Together with Hanna Linell of the social services research unit in Stockholm county, Schlytter reviewed 57 verdicts of youth taken into custody from 2006 in Stockholm and Västra Götaland counties.
In 18 cases (that is 1/3), the girl had lived in a family with some elements of honor criteria, that the researchers defined as threats, punishment or family arranged or forced marriages. Other criteria are genital mutilation or a demand for virginity (ie, intact hymen).
But the social services are poorly prepared to deal with the girls' situation. Often they are sent to the school.
The social services have been going to courses, go to training about the overall pattern, what it looks like, getting certain information. But how they meet it on the individual level, how can they recognize it when dealing with a specific case?
Schlytter says that people are poorly prepared and the law doesn't say anything. People try to develop their own methods but it's also very difficult. They must have enough knowledge and awareness to be able to recognize it.
Schlytter says that there are some cases which are astonishing. A girl who's been subjected to violence at home for two years. There's been reports from the public health care service, from the school and from the psychiatric care and the social service still thinks that there are no problems in the conditions at home.
Source: Sweden Radio (Swedish)
See also: Sweden: Honor-related violence, Sweden: Honor related violence widespread
6 comments:
"Families with honor traditions"? I wonder what families those could be. This is yet another article about honor violence that doesn't even mention Islam.
It goes without saying at this point that the only people left on this planet who substitute "honor" for morality are Muslims. Even the technically "godless" communist Chinese typically demonstrate a high degree of morality (i.e., they're by and large very law-abiding, they take fantastic care of their families, they're incredibly hard-working, etc.; I also realize that China has a million Jews, and countless loads of Christians and Buddhists). Not surprisingly, China's lawless province is the Uighur, which is demographically you-know-what. We did away with all the other honor cultures when we nuked Japan and cut the Shinto Achilles' heel and the Germans got some Judeo-Christian sense knocked back into them. That is pretty much the fate of honor cultures, except that the Islamic culture is one which, left to its own devices, and (hopefully, someday) isolated in its own lands and deprived of foreign aid, will devour itself from the inside out just like it always has without new lands to conquer and jizya from the free world.

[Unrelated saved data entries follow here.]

-- ===== PORT B =====
-- one cell of Source B's inner comprehension, consulting the dict index (i = row index, q = (j, v))
def pvCell (d : PySem.Dict (Int × Int) Int) (c0 i : Int) (q : Int × Int) : Int :=
  match d.get? (i, q.1) with
  | some c => if q.1 < c0 ∧ q.2 = 0 then c else q.2
  | none => q.2

-- Source B's nested comprehension over enumerate(input_grid) / enumerate(row)
def pvApplyD (d : PySem.Dict (Int × Int) Int) (c0 : Int) (g : List (List Int)) : List (List Int) :=
  (PySem.List.enumerate g).map (fun (pr : Int × List Int) =>
    (PySem.List.enumerate pr.2).map (pvCell d c0 pr.1))

def appliquer_pattern_alt (input_grid : List (List Int)) (pattern : List (String × List (Int × Int × Int))) : List (List Int) :=
  match pattern.find? (fun p => p.1 == "positions_nouvelles") with
  | none => input_grid
  | some pr =>
    let updates := pr.2.foldl (fun (d : PySem.Dict (Int × Int) Int) (e : Int × Int × Int) =>
      d.insert (e.1, e.2.1) e.2.2) PySem.Dict.empty
    let c0 : Int := ((input_grid.headD []).length : Int)  -- len(input_grid[0]) if input_grid else 0
    pvApplyD updates c0 input_grid

-- ===== PRECONDITION & SPEC =====
-- Pre_ excludes exactly the inputs where A raises: a missing 'positions_nouvelles' key (KeyError,
-- B raises too) and jagged grids where an in-bounds pattern position (x,y) has y beyond the end of
-- row x (IndexError in A's cell read).
def Pre_appliquer_pattern (input_grid : List (List Int)) (pattern : List (String × List (Int × Int × Int))) : Prop :=
  (pattern.find? (fun p => p.1 == "positions_nouvelles")).isSome = true ∧
  ∀ e ∈ ((pattern.find? (fun p => p.1 == "positions_nouvelles")).map Prod.snd).getD [],
    (0 ≤ e.1 ∧ e.1 < (input_grid.length : Int) ∧ 0 ≤ e.2.1 ∧ e.2.1 < ((input_grid.headD []).length : Int)) →
    e.2.1 < ((input_grid.getD e.1.toNat []).length : Int)
instance (input_grid : List (List Int)) (pattern : List (String × List (Int × Int × Int))) : Decidable (Pre_appliquer_pattern input_grid pattern) := by unfold Pre_appliquer_pattern; infer_instance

What on Earth does "inspected in school" mean? I imagine that that would not carry the typical American meaning, namely being sniffed by dogs, put through metal detectors, and often patted down and made to carry transparent backpacks.
In repsonse to jdam13.
Honor violence has nothing to do with religion. It is cultural, and you would often hear of it in some cultures who just happen to be 'practicing' Islam. They, nor anyone can find justification for these acts from Islamic scriptures.
Hi Webdawah
But religion is just a codification of culture. This is the modern understanding based on classical sociological works. It might be news to you, but all those old Divine texts are actualy manmade. Unfortunately the codification of culture in Divine texsts makes it difficult to change the culture.
Late response to prl...
Religion and culture are exclusive. If you are talking about a certain religion in question, Islam for instance, Africans, American, Eurpoeans practice this without honor killing. The texts have nothing in them that support this practice.